T-matrix approach to heavy quark diffusion in the QGP

TL;DR

This paper develops a T-matrix approach to evaluate heavy quark transport in the Quark-Gluon Plasma, incorporating resonance effects and comparing results with experimental data from RHIC.

Contribution

It introduces a non-perturbative T-matrix method using lattice-QCD potentials to calculate heavy-quark transport coefficients in the QGP.

Findings

Resonance states enhance heavy-quark diffusion coefficients.

Transport coefficients lead to better agreement with RHIC electron spectra.
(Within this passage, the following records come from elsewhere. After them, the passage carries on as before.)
-- pv_equiv track=rewrite | github.com/VenkataSriSaiSuryaMandava/LeetCode-Solutions | 3908-valid-digit-number/3908-valid-digit-number.py | validDigit
-- ===== SOURCE A (Python) =====
-- def validDigit(n, x):
--     """
--     :type n: int
--     :type x: int
--     :rtype: bool
--     """
--     contains = False
--     original = n
--
--     while n:
--         if n % 10 == x:
--             contains = True
--         n = n // 10
--
--     while original >= 10:
--         original = original // 10
--
--     firstDigit = original
--
--     return contains and firstDigit != x
-- ===== SOURCE B (Python) =====
-- def validDigit(n, x):
--     s = str(n)
--     d = str(x)
--     return len(d) == 1 and d in s and d != s[:1]
-- ===== Notes on version B (the rewrite author's own statement) =====
-- stated objective: simpler
-- what changed: Replaces both arithmetic digit-extraction loops with a single decimal-string representation: containment becomes a substring test str(x) in str(n) (guarded by len(str(x))==1 so multi-digit or negative x can never match, just as n%10==x never fires for such x) and the leading-digit check becomes a comparison with the first character.
-- outside the precondition, e.g. on validDigit(-5, 5): A does not finish within the time limit, B returns True
import Mathlib
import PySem

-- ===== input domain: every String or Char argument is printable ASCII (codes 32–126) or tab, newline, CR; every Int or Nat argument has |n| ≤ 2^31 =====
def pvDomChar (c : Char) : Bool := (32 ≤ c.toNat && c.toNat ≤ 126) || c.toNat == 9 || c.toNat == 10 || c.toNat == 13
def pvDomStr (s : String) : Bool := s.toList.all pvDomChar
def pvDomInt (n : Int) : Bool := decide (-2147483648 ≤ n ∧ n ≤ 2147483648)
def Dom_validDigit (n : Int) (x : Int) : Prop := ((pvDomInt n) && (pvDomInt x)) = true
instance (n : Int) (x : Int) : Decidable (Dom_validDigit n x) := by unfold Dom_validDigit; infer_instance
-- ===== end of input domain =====

-- B replaces A's two arithmetic digit-extraction loops by one decimal-string view:
-- a guarded substring test and a first-character comparison (objective: simpler).

-- ===== PORT A =====
-- first loop: 'while n: if n % 10 == x: contains = True; n = n // 10'
-- (for n < 0 the Python loop never terminates — n // 10 stays -1 — so the
--  'else' arm also catches negative n, unreachable under Pre_, to totalize it)
def aContains (n x : Int) (c : Bool) : Bool :=
  if _h : 0 < n then
    aContains (PySem.Int.floordiv n 10) x (c || (PySem.Int.mod n 10 == x))
  else c
termination_by n.toNat
decreasing_by
  have h1 : PySem.Int.floordiv n 10 < n := by
    rw [PySem.Int.floordiv_lt_iff_lt_mul (by norm_num)]; nlinarith
  omega

-- second loop: 'while original >= 10: original = original // 10'
def aFirst (n : Int) : Int :=
  if _h : 10 ≤ n then aFirst (PySem.Int.floordiv n 10) else n
termination_by n.toNat
decreasing_by
  have h1 : PySem.Int.floordiv n 10 < n := by
    rw [PySem.Int.floordiv_lt_iff_lt_mul (by norm_num)]; nlinarith
  omega

-- 'return contains and firstDigit != x'
def validDigit (n : Int) (x : Int) : Bool :=
  aContains n x false && !(aFirst n == x)

-- ===== PORT B =====
-- Source B: s = str(n); d = str(x); return len(d) == 1 and d in s and d != s[:1]
def validDigit_alt (n : Int) (x : Int) : Bool :=
  let s := PySem.Int.toChars n
  let d := PySem.Int.toChars x
  (PySem.List.len d == 1) && PySem.Chars.isIn d s && !(d == PySem.List.slice s none (some 1))

-- ===== PRECONDITION & SPEC =====
-- Pre_ excludes n < 0, on which A's first loop never returns (n // 10 stays -1 forever in Python).
def Pre_validDigit (n : Int) (x : Int) : Prop := 0 ≤ n
instance (n : Int) (x : Int) : Decidable (Pre_validDigit n x) := by unfold Pre_validDigit; infer_instance
def pvWitness_validDigit : Int × Int := (57, 5)

def Spec_validDigit (n : Int) (x : Int) (out : Bool) : Prop := out = validDigit_alt n x
instance (n : Int) (x : Int) (out : Bool) : Decidable (Spec_validDigit n x out) := by unfold Spec_validDigit; infer_instance

-- ===== CLAIM (what is proved, stated in full; the proofs are below) =====
def Claim_equal_validDigit : Prop := ∀ (n : Int) (x : Int), Dom_validDigit n x → Pre_validDigit n x → Spec_validDigit n x (validDigit n x)

-- ===== LEMMAS AND PROOFS =====

-- Nat-level mirrors of A's two loops (proof helpers only)
def natContains (m : Nat) (x : Int) : Bool :=
  if m = 0 then false
  else (((m % 10 : Nat) : Int) == x) || natContains (m / 10) x
decreasing_by exact Nat.div_lt_self (Nat.pos_of_ne_zero (by assumption)) (by norm_num)

def natFirst (m : Nat) : Nat :=
  if m < 10 then m else natFirst (m / 10)
decreasing_by exact Nat.div_lt_self (by omega) (by norm_num)

lemma floordiv_nonneg_eq (n : Int) (h : 0 ≤ n) :
    PySem.Int.floordiv n 10 = ((n.toNat / 10 : Nat) : Int) := by
  simp [PySem.Int.floordiv, Int.fdiv_eq_ediv]; omega

lemma mod_nonneg_eq (n : Int) (h : 0 ≤ n) :
    PySem.Int.mod n 10 = ((n.toNat % 10 : Nat) : Int) := by
  simp [PySem.Int.mod, Int.fmod_eq_emod]; omega

lemma aContains_nat (m : Nat) : ∀ (x : Int) (c : Bool),
    aContains (m : Int) x c = (c || natContains m x) := by
  induction m using Nat.strong_induction_on with
  | _ m IH =>
    intro x c
    rw [aContains, natContains]
    by_cases hm : m = 0
    · subst hm; simp
    · have hpos : (0:Int) < (m:Int) := by exact_mod_cast Nat.pos_of_ne_zero hm
      rw [dif_pos hpos, if_neg hm]
      rw [floordiv_nonneg_eq _ (by positivity), mod_nonneg_eq _ (by positivity)]
      simp only [Int.toNat_natCast]
      rw [IH (m / 10) (Nat.div_lt_self (Nat.pos_of_ne_zero hm) (by norm_num))]
      rw [Bool.or_assoc]

lemma aFirst_nat (m : Nat) : aFirst (m : Int) = ((natFirst m : Nat) : Int) := by
  induction m using Nat.strong_induction_on with
  | _ m IH =>
    rw [aFirst, natFirst]
    by_cases hm : m < 10
    · rw [dif_neg (by exact_mod_cast by omega : ¬ (10:Int) ≤ (m:Int)), if_pos hm]
    · rw [dif_pos (by exact_mod_cast by omega : (10:Int) ≤ (m:Int)), if_neg hm]
      rw [floordiv_nonneg_eq _ (by positivity)]
      simp only [Int.toNat_natCast]
      exact IH (m / 10) (Nat.div_lt_self (by omega) (by norm_num))

lemma tdc_acc (fuel : Nat) : ∀ (n : Nat) (ds : List Char),
    Nat.toDigitsCore 10 fuel n ds = Nat.toDigitsCore 10 fuel n [] ++ ds := by
  induction fuel with
  | zero => intro n ds; simp [Nat.toDigitsCore]
  | succ f IH =>
    intro n ds
    simp only [Nat.toDigitsCore]
    by_cases h : n / 10 = 0
    · simp [h]
    · simp only [if_neg h]
      rw [IH (n / 10) (Nat.digitChar (n % 10) :: ds), IH (n / 10) [Nat.digitChar (n % 10)]]
      simp

lemma tdc_fuel (fuel : Nat) : ∀ (fuel' n : Nat), n < fuel → n < fuel' →
    Nat.toDigitsCore 10 fuel n [] = Nat.toDigitsCore 10 fuel' n [] := by
  induction fuel with
  | zero => omega
  | succ f IH =>
    intro fuel' n h h'
    cases fuel' with
    | zero => omega
    | succ f' =>
      simp only [Nat.toDigitsCore]
      by_cases hd : n / 10 = 0
      · simp [hd]
      · simp only [if_neg hd]
        have hlt : n / 10 < n := Nat.div_lt_self (by omega) (by norm_num)
        rw [tdc_acc f (n / 10), tdc_acc f' (n / 10),
          IH f' (n / 10) (by omega) (by omega)]

lemma toDigits_lt (m : Nat) (h : m < 10) : Nat.toDigits 10 m = [Nat.digitChar m] := by
  simp [Nat.toDigits, Nat.toDigitsCore, Nat.div_eq_of_lt h, Nat.mod_eq_of_lt h]

lemma toDigits_rec (m : Nat) (h : 10 ≤ m) :
    Nat.toDigits 10 m = Nat.toDigits 10 (m / 10) ++ [Nat.digitChar (m % 10)] := by
  have hd : m / 10 ≠ 0 := by omega
  have h1 : Nat.toDigits 10 m = Nat.toDigitsCore 10 m (m / 10) [Nat.digitChar (m % 10)] := by
    rw [Nat.toDigits, Nat.toDigitsCore, if_neg hd]
  rw [h1, tdc_acc m (m / 10), tdc_fuel m (m / 10 + 1) (m / 10) (by omega) (by omega)]
  rfl

lemma toDigits_ne_nil (m : Nat) : Nat.toDigits 10 m ≠ [] := by
  by_cases h : m < 10
  · rw [toDigits_lt m h]; simp
  · rw [toDigits_rec m (by omega)]; simp

lemma toChars_nonneg (n : Int) (h : 0 ≤ n) : PySem.Int.toChars n = Nat.toDigits 10 n.toNat := by
  have hneg : ¬ n < 0 := by omega
  simp [PySem.Int.toChars, hneg]

lemma digitChar_inj (a b : Nat) (ha : a < 10) (hb : b < 10) :
    Nat.digitChar a = Nat.digitChar b ↔ a = b := by
  interval_cases a <;> interval_cases b <;> decide

lemma natFirst_lt (m : Nat) : natFirst m < 10 := by
  induction m using Nat.strong_induction_on with
  | _ m IH =>
    rw [natFirst]
    by_cases h : m < 10
    · simpa [h]
    · rw [if_neg h]; exact IH (m / 10) (Nat.div_lt_self (by omega) (by norm_num))

lemma take_one_toDigits (m : Nat) :
    (Nat.toDigits 10 m).take 1 = [Nat.digitChar (natFirst m)] := by
  induction m using Nat.strong_induction_on with
  | _ m IH =>
    rw [natFirst]
    by_cases h : m < 10
    · rw [toDigits_lt m h, if_pos h]; rfl
    · rw [toDigits_rec m (by omega), if_neg h,
        List.take_append_of_le_length (by
          have := List.length_pos_of_ne_nil (toDigits_ne_nil (m / 10))
          omega)]
      exact IH (m / 10) (Nat.div_lt_self (by omega) (by norm_num))

lemma natContains_notdigit (m : Nat) (x : Int) (hx : x < 0 ∨ 9 < x) :
    natContains m x = false := by
  induction m using Nat.strong_induction_on with
  | _ m IH =>
    rw [natContains]
    by_cases h : m = 0
    · simp [h]
    · rw [if_neg h, IH (m / 10) (Nat.div_lt_self (Nat.pos_of_ne_zero h) (by norm_num))]
      have h10 : m % 10 < 10 := Nat.mod_lt m (by norm_num)
      simp
      omega

lemma mem_toDigits (m : Nat) (x : Int) (hx0 : 0 ≤ x) (hx9 : x ≤ 9) : 1 ≤ m →
    ((Nat.digitChar x.toNat ∈ Nat.toDigits 10 m) ↔ natContains m x = true) := by
  induction m using Nat.strong_induction_on with
  | _ m IH =>
    intro hm
    rw [natContains, if_neg (by omega)]
    by_cases h : m < 10
    · rw [toDigits_lt m h]
      have hd0 : m / 10 = 0 := by omega
      rw [hd0]
      have hx10 : x.toNat < 10 := by omega
      simp [natContains, digitChar_inj _ _ hx10 h]
      omega
    · rw [toDigits_rec m (by omega)]
      have hlt : m / 10 < m := Nat.div_lt_self (by omega) (by norm_num)
      have h10 : m % 10 < 10 := Nat.mod_lt m (by norm_num)
      have hx10 : x.toNat < 10 := by omega
      simp [IH (m / 10) hlt (by omega), digitChar_inj _ _ hx10 h10]
      cases hb : natContains (m / 10) x <;> simp <;> omega

lemma isIn_singleton (c : Char) (s : List Char) :
    PySem.Chars.isIn [c] s = true ↔ c ∈ s := by
  rw [PySem.Chars.isIn_iff_infix]
  exact ⟨fun h => h.mem (by simp), fun h => by
    obtain ⟨l1, l2, rfl⟩ := List.append_of_mem h
    exact ⟨l1, l2, by simp⟩⟩

lemma len_toChars_eq_one_iff (x : Int) :
    (PySem.Int.toChars x).length = 1 ↔ 0 ≤ x ∧ x ≤ 9 := by
  by_cases hneg : x < 0
  · rw [PySem.Int.toChars, if_pos hneg]
    have := List.length_pos_of_ne_nil (toDigits_ne_nil x.natAbs)
    simp only [List.length_cons]
    omega
  · rw [toChars_nonneg x (by omega)]
    by_cases h : x.toNat < 10
    · rw [toDigits_lt _ h]; simp; omega
    · rw [toDigits_rec _ (by omega)]
      have := List.length_pos_of_ne_nil (toDigits_ne_nil (x.toNat / 10))
      simp only [List.length_append, List.length_cons, List.length_nil]
      omega

lemma toChars_digit (x : Int) (h0 : 0 ≤ x) (h9 : x ≤ 9) :
    PySem.Int.toChars x = [Nat.digitChar x.toNat] := by
  rw [toChars_nonneg x h0, toDigits_lt _ (by omega)]

-- ===== VERDICT (by name: the statement is the Claim_ definition above) =====
theorem validDigit_spec : Claim_equal_validDigit := by
  intro n x _ hpre
  unfold Spec_validDigit validDigit validDigit_alt
  have hpre' : (0:Int) ≤ n := hpre
  have hn : ((n.toNat : Nat) : Int) = n := Int.toNat_of_nonneg hpre'
  rw [← hn]
  set m := n.toNat with hm
  rw [aContains_nat, aFirst_nat, toChars_nonneg _ (by positivity)]
  simp only [Int.toNat_natCast, Bool.false_or]
  by_cases hx : 0 ≤ x ∧ x ≤ 9
  · obtain ⟨hx0, hx9⟩ := hx
    rw [toChars_digit x hx0 hx9]
    have hslice : PySem.List.slice (Nat.toDigits 10 m) none (some 1)
        = (Nat.toDigits 10 m).take 1 := by
      simpa using PySem.List.slice_to_natCast (Nat.toDigits 10 m) (b := 1)
    rw [hslice, take_one_toDigits]
    by_cases hm0 : m = 0
    · rw [hm0]
      have h0 : natContains 0 x = false := by rw [natContains]; simp
      have hf0 : natFirst 0 = 0 := by rw [natFirst]; norm_num
      rw [h0, hf0, toDigits_lt 0 (by norm_num)]
      by_cases hq : x.toNat = 0
      · have hx0' : x = 0 := by omega
        subst hx0'
        decide
      · have hne : Nat.digitChar x.toNat ≠ Nat.digitChar 0 :=
          fun hc => hq ((digitChar_inj _ _ (by omega) (by norm_num)).mp hc)
        have hin : PySem.Chars.isIn [Nat.digitChar x.toNat] [Nat.digitChar 0] = false := by
          rw [← Bool.not_eq_true, isIn_singleton]; simp [hne]
        simp [hin]
    · have hmem := mem_toDigits m x hx0 hx9 (by omega)
      have hdc : (Nat.digitChar x.toNat = Nat.digitChar (natFirst m)) ↔ x.toNat = natFirst m :=
        digitChar_inj _ _ (by omega) (natFirst_lt m)
      have hIn : PySem.Chars.isIn [Nat.digitChar x.toNat] (Nat.toDigits 10 m) = natContains m x := by
        rw [Bool.eq_iff_iff, isIn_singleton]; exact hmem
      rw [hIn]
      have hlast : (((natFirst m : Nat) : Int) == x)
          = ([Nat.digitChar x.toNat] == [Nat.digitChar (natFirst m)]) := by
        by_cases hq : x.toNat = natFirst m
        · have hq' : ((natFirst m : Nat) : Int) = x := by omega
          simp [hq', hdc.mpr hq]
        · have hq' : ¬ ((natFirst m : Nat) : Int) = x := by omega
          have hne : Nat.digitChar x.toNat ≠ Nat.digitChar (natFirst m) := fun hc => hq (hdc.mp hc)
          simp [hq', hne]
      rw [hlast]
      simp [PySem.List.len]
  · have hA : natContains m x = false := natContains_notdigit m x (by omega)
    have hlen : ¬ ((PySem.Int.toChars x).length = 1) := by
      rw [len_toChars_eq_one_iff]; tauto
    simp [hA, PySem.List.len_eq, hlen]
Heavy quarks exhibit significant elliptic flow in the QGP.

Abstract

We assess transport properties of heavy quarks in the Quark-Gluon Plasma (QGP) using static heavy-quark (HQ) potentials from lattice-QCD calculations in a Brueckner many-body T-matrix approach to evaluate elastic heavy-quark-light-quark scattering amplitudes. In the attractive meson and diquark channels resonance states are formed for temperatures up to ~1.5 T_c, increasing pertinent drag and diffusion coefficients for heavy-quark rescattering in the QGP beyond the expectations from perturbative-QCD calculations. We use these transport coefficients, complemented with perturbative elastic HQ gluon scattering, in a relativistic Langevin simulation to obtain HQ p_t distributions and elliptic flow (v_2) under conditions relevant for the hot and dense medium created in ultrarelativistic heavy-ion collisions. The heavy quarks are hadronized to open-charm and -bottom mesons within a combined quark-coalescence fragmentation scheme. The resulting single-electron spectra from their semileptonic decays are confronted with recent data on "non-photonic electrons" in 100 AGeV Au-Au collisions at the Relativistic Heavy-Ion Collider (RHIC).